WHAT THE TASK REQUIRES: For the data below, give again exactly the lines from the one containing "refine pv_foldl_good s" through the one containing "have hms : ((Nat.minFac", both ends included, and no others.

--- EXTRACTED RECORDS ---

-- B replaces A's streaming state machine by a staged pipeline (run-length encode,
-- filter by threshold, collapse adjacent duplicates, count) — alternative decomposition.

-- ===== PORT A =====
-- state: (object_detections, object_violations, current_status, processing_status, processing_count)
def pvStepA (s : Int × Int × Option Bool × Option Bool × Int) (x : Bool) :
    Int × Int × Option Bool × Option Bool × Int :=
  let (d, w, cur, ps, pc) := s
  let (ps1, pc1) := if ps ≠ some x then (some x, (0 : Int)) else (ps, pc)
  let pc2 := pc1 + 1
  if cur ≠ ps1 ∧ pc2 ≥ 3 then
    (d + 1, if x then w + 1 else w, ps1, ps1, pc2)
  else
    (d, w, cur, ps1, pc2)

def process_distance_violation_for_object (distance_violations : List Bool) : Int × Int :=
  let s := distance_violations.foldl pvStepA (0, 0, none, none, 0)
  (s.1, s.2.1)

-- ===== PORT B =====
-- `if runs and runs[-1][0] == v: runs[-1][1] += 1 else: runs.append([v, 1])`
def pvRunsStep (runs : List (Bool × Int)) (v : Bool) : List (Bool × Int) :=
  match runs.getLast? with
  | some (u, n) => if u == v then runs.dropLast ++ [(u, n + 1)] else runs ++ [(v, 1)]
  | none => runs ++ [(v, 1)]
-- Full loop invariant: sieve soundness plus every collected prime candidate lies in [2, s].
def SieveGood (s : Int) (st : Array Bool × List Int) : Prop :=
  SieveInv s st.1 ∧ ∀ q ∈ st.2, 2 ≤ q ∧ q ≤ s

theorem pv_getD_setD (xs : Array Bool) (m k : Int) (v d : Bool) (hm0 : 0 ≤ m) (hk0 : 0 ≤ k)
    (hmlen : m.toNat < xs.size) :
    (xs.setIfInBounds m.toNat v).getD k.toNat d =
      if k = m then v else xs.getD k.toNat d := by
  simp only [Array.getD_eq_getD_getElem?, Array.getElem?_setIfInBounds]
  by_cases h : k = m
  · subst h
    simp [hmlen]
  · have hne : m.toNat ≠ k.toNat := by omega
    simp [hne, h]

theorem pv_foldl_set_inv (s p : Int) (hp : 2 ≤ p) :
    ∀ (l : List Int) (comp : Array Bool), (∀ m ∈ l, p < m ∧ m ≤ s ∧ p ∣ m) → SieveInv s comp →
    SieveInv s (l.foldl (fun c m => c.setIfInBounds m.toNat true) comp)
  | [], comp, _, hinv => hinv
  | m :: l, comp, hmem, hinv => by
    rw [List.foldl_cons]
    obtain ⟨hpm, hms, hdvd⟩ := hmem m (List.mem_cons_self)
    refine pv_foldl_set_inv s p hp l _ (fun x hx => hmem x (List.mem_cons_of_mem _ hx)) ?_
    obtain ⟨hlen, hsound⟩ := hinv
    have hm0 : 0 ≤ m := by omega
    have hmlen : m.toNat < comp.size := by rw [hlen]; omega
    refine ⟨by rw [Array.size_setIfInBounds]; exact hlen, fun k hk0 hks htrue => ?_⟩
    rw [pv_getD_setD comp m k true false hm0 hk0 hmlen] at htrue
    by_cases hkm : k = m
    · exact ⟨p, hp, by omega, hkm ▸ hdvd⟩
    · rw [if_neg hkm] at htrue
      exact hsound k hk0 hks htrue

theorem pv_mark_inv (s p : Int) (hp : 2 ≤ p) (comp : Array Bool) (hinv : SieveInv s comp) :
    SieveInv s (sieveMark comp p s) := by
  refine pv_foldl_set_inv s p hp _ comp (fun m hm => ?_) hinv
  rw [PySem.List.mem_pyRange_iff_of_pos (by omega : (0:Int) < p)] at hm
  obtain ⟨h1, h2, h3⟩ := hm
  refine ⟨by nlinarith, by omega, ?_⟩
  have : m = (m - p * p) + p * p := by ring
  rw [this]
  exact dvd_add h3 (Dvd.intro p rfl)

theorem pv_step_good (s p : Int) (hp : 2 ≤ p) (hps : p ≤ s) (st : Array Bool × List Int)
    (hg : SieveGood s st) : SieveGood s (sieveStep s st p) := by
  unfold sieveStep
  split_ifs with h
  · refine ⟨pv_mark_inv s p hp st.1 hg.1, fun q hq => ?_⟩
    rcases List.mem_append.mp hq with h' | h'
    · exact hg.2 q h'
    · rw [List.mem_singleton] at h'; subst h'; exact ⟨hp, hps⟩
  · exact hg

theorem pv_foldl_good (s : Int) :
    ∀ (l : List Int) (st : Array Bool × List Int), (∀ p ∈ l, 2 ≤ p ∧ p ≤ s) → SieveGood s st →
    SieveGood s (l.foldl (sieveStep s) st)
  | [], st, _, hg => hg
  | p :: l, st, hmem, hg => by
    rw [List.foldl_cons]
    obtain ⟨hp, hps⟩ := hmem p (List.mem_cons_self)
    exact pv_foldl_good s l _ (fun x hx => hmem x (List.mem_cons_of_mem _ hx))
      (pv_step_good s p hp hps st hg)

theorem pv_mem_primes_foldl (s : Int) :
    ∀ (l : List Int) (st : Array Bool × List Int) (q : Int), q ∈ st.2 →
    q ∈ (l.foldl (sieveStep s) st).2
  | [], _, _, hq => hq
  | p :: l, st, q, hq => by
    rw [List.foldl_cons]
    refine pv_mem_primes_foldl s l _ q ?_
    unfold sieveStep
    split_ifs
    · exact List.mem_append_left _ hq
    · exact hq

theorem pv_init_good (s : Int) (hs : 0 ≤ s) :
    SieveGood s (Array.replicate (s + 1).toNat false, ([] : List Int)) := by
  refine ⟨⟨Array.size_replicate, fun k hk0 hks htrue => absurd htrue ?_⟩, fun q hq => by simp at hq⟩
  rw [Array.getD_eq_getD_getElem?, Array.getElem?_replicate, if_pos (by omega)]
  simp

theorem pv_complete (s d : Int) (hs : 0 ≤ s) (hd2 : 2 ≤ d) (hds : d ≤ s)
    (hprime : ¬∃ j : Int, 2 ≤ j ∧ j < d ∧ j ∣ d) :
    d ∈ ((PySem.List.pyRange 2 (s + 1) 1).foldl (sieveStep s)
          (Array.replicate (s + 1).toNat false, ([] : List Int))).2 := by
  rw [PySem.List.pyRange_one_append 2 d (s + 1) (by omega) (by omega), List.foldl_append,
    PySem.List.pyRange_one_cons (show d < s + 1 by omega), List.foldl_cons]
  have hg : SieveGood s ((PySem.List.pyRange 2 d 1).foldl (sieveStep s)
      (Array.replicate (s + 1).toNat false, ([] : List Int))) := by
    refine pv_foldl_good s _ _ (fun p hp => ?_) (pv_init_good s hs)
    rw [PySem.List.mem_pyRange_one] at hp; omega
  set st1 := (PySem.List.pyRange 2 d 1).foldl (sieveStep s)
      (Array.replicate (s + 1).toNat false, ([] : List Int)) with hst1
  have hfalse : st1.1.getD d.toNat false = false := by
    cases h : st1.1.getD d.toNat false
    · rfl
    · exact absurd (hg.1.2 d (by omega) hds h) hprime
  refine pv_mem_primes_foldl s _ _ d ?_
  unfold sieveStep
  rw [if_pos hfalse]
  exact List.mem_append_right _ (List.mem_singleton.mpr rfl)

-- B's test: some sieved prime divides num ⟺ some d ∈ [2, s] divides num (for num ≥ 2;
-- the ⟸ direction goes through the least prime factor of num, which the sieve must collect).
theorem pv_primes_any (num s : Int) (hnum : 2 ≤ num) (hs : 0 ≤ s) :
    ((((PySem.List.pyRange 2 (s + 1) 1).foldl (sieveStep s)
        (Array.replicate (s + 1).toNat false, ([] : List Int))).2.any
      (fun p => PySem.Int.mod num p == 0)) = true)
      ↔ ∃ d : Int, 2 ≤ d ∧ d ≤ s ∧ d ∣ num := by
  rw [List.any_eq_true]
  constructor
  · rintro ⟨q, hq, hdvd⟩
    have hg := pv_foldl_good s (PySem.List.pyRange 2 (s + 1) 1) _
      (fun p hp => by rw [PySem.List.mem_pyRange_one] at hp; omega) (pv_init_good s hs)
    obtain ⟨hq2, hqs⟩ := hg.2 q hq
    rw [beq_iff_eq, PySem.Int.mod_eq_zero_iff_dvd] at hdvd
    exact ⟨q, hq2, hqs, hdvd⟩
  · rintro ⟨d, hd2, hds, hdvd⟩
    have hne : num.toNat ≠ 1 := by omega
    have hp := Nat.minFac_prime hne
    have hnumcast : ((num.toNat : Int)) = num := Int.toNat_of_nonneg (by omega)
    have hmdvd : ((Nat.minFac num.toNat : Int)) ∣ num := by
      rw [← hnumcast]
      exact_mod_cast Nat.minFac_dvd num.toNat
    have hdnat : d.toNat ∣ num.toNat := by
      have : ((d.toNat : Int)) ∣ ((num.toNat : Int)) := by
        rw [Int.toNat_of_nonneg (by omega : (0:Int) ≤ d), hnumcast]; exact hdvd
      exact_mod_cast this
    have hmled : Nat.minFac num.toNat ≤ d.toNat := Nat.minFac_le_of_dvd (by omega) hdnat
    have hm2 : 2 ≤ ((Nat.minFac num.toNat : Int)) := by exact_mod_cast hp.two_le
    have hms : ((Nat.minFac num.toNat : Int)) ≤ s := by
      have : ((Nat.minFac num.toNat : Int)) ≤ ((d.toNat : Int)) := by exact_mod_cast hmled
      rw [Int.toNat_of_nonneg (by omega : (0:Int) ≤ d)] at this
      omega
    have hmprime : ¬∃ j : Int, 2 ≤ j ∧ j < ((Nat.minFac num.toNat : Int)) ∧
        j ∣ ((Nat.minFac num.toNat : Int)) := by
      rintro ⟨j, hj2, hjm, hjdvd⟩
      have hjnat : j.toNat ∣ Nat.minFac num.toNat := by
        have : ((j.toNat : Int)) ∣ ((Nat.minFac num.toNat : Int)) := by
          rw [Int.toNat_of_nonneg (by omega : (0:Int) ≤ j)]; exact hjdvd
        exact_mod_cast this
      rcases (Nat.Prime.eq_one_or_self_of_dvd hp _ hjnat) with h | h <;> omega
    refine ⟨((Nat.minFac num.toNat : Int)), pv_complete s _ hs hm2 hms hmprime, ?_⟩
    rw [beq_iff_eq, PySem.Int.mod_eq_zero_iff_dvd]
    exact hmdvd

---

WORKED SOLUTION:
    refine pv_foldl_good s _ _ (fun p hp => ?_) (pv_init_good s hs)
    rw [PySem.List.mem_pyRange_one] at hp; omega
  set st1 := (PySem.List.pyRange 2 d 1).foldl (sieveStep s)
      (Array.replicate (s + 1).toNat false, ([] : List Int)) with hst1
  have hfalse : st1.1.getD d.toNat false = false := by
    cases h : st1.1.getD d.toNat false
    · rfl
    · exact absurd (hg.1.2 d (by omega) hds h) hprime
  refine pv_mem_primes_foldl s _ _ d ?_
  unfold sieveStep
  rw [if_pos hfalse]
  exact List.mem_append_right _ (List.mem_singleton.mpr rfl)

-- B's test: some sieved prime divides num ⟺ some d ∈ [2, s] divides num (for num ≥ 2;
-- the ⟸ direction goes through the least prime factor of num, which the sieve must collect).
theorem pv_primes_any (num s : Int) (hnum : 2 ≤ num) (hs : 0 ≤ s) :
    ((((PySem.List.pyRange 2 (s + 1) 1).foldl (sieveStep s)
        (Array.replicate (s + 1).toNat false, ([] : List Int))).2.any
      (fun p => PySem.Int.mod num p == 0)) = true)
      ↔ ∃ d : Int, 2 ≤ d ∧ d ≤ s ∧ d ∣ num := by
  rw [List.any_eq_true]
  constructor
  · rintro ⟨q, hq, hdvd⟩
    have hg := pv_foldl_good s (PySem.List.pyRange 2 (s + 1) 1) _
      (fun p hp => by rw [PySem.List.mem_pyRange_one] at hp; omega) (pv_init_good s hs)
    obtain ⟨hq2, hqs⟩ := hg.2 q hq
    rw [beq_iff_eq, PySem.Int.mod_eq_zero_iff_dvd] at hdvd
    exact ⟨q, hq2, hqs, hdvd⟩
  · rintro ⟨d, hd2, hds, hdvd⟩
    have hne : num.toNat ≠ 1 := by omega
    have hp := Nat.minFac_prime hne
    have hnumcast : ((num.toNat : Int)) = num := Int.toNat_of_nonneg (by omega)
    have hmdvd : ((Nat.minFac num.toNat : Int)) ∣ num := by
      rw [← hnumcast]
      exact_mod_cast Nat.minFac_dvd num.toNat
    have hdnat : d.toNat ∣ num.toNat := by
      have : ((d.toNat : Int)) ∣ ((num.toNat : Int)) := by
        rw [Int.toNat_of_nonneg (by omega : (0:Int) ≤ d), hnumcast]; exact hdvd
      exact_mod_cast this
    have hmled : Nat.minFac num.toNat ≤ d.toNat := Nat.minFac_le_of_dvd (by omega) hdnat
    have hm2 : 2 ≤ ((Nat.minFac num.toNat : Int)) := by exact_mod_cast hp.two_le
    have hms : ((Nat.minFac num.toNat : Int)) ≤ s := by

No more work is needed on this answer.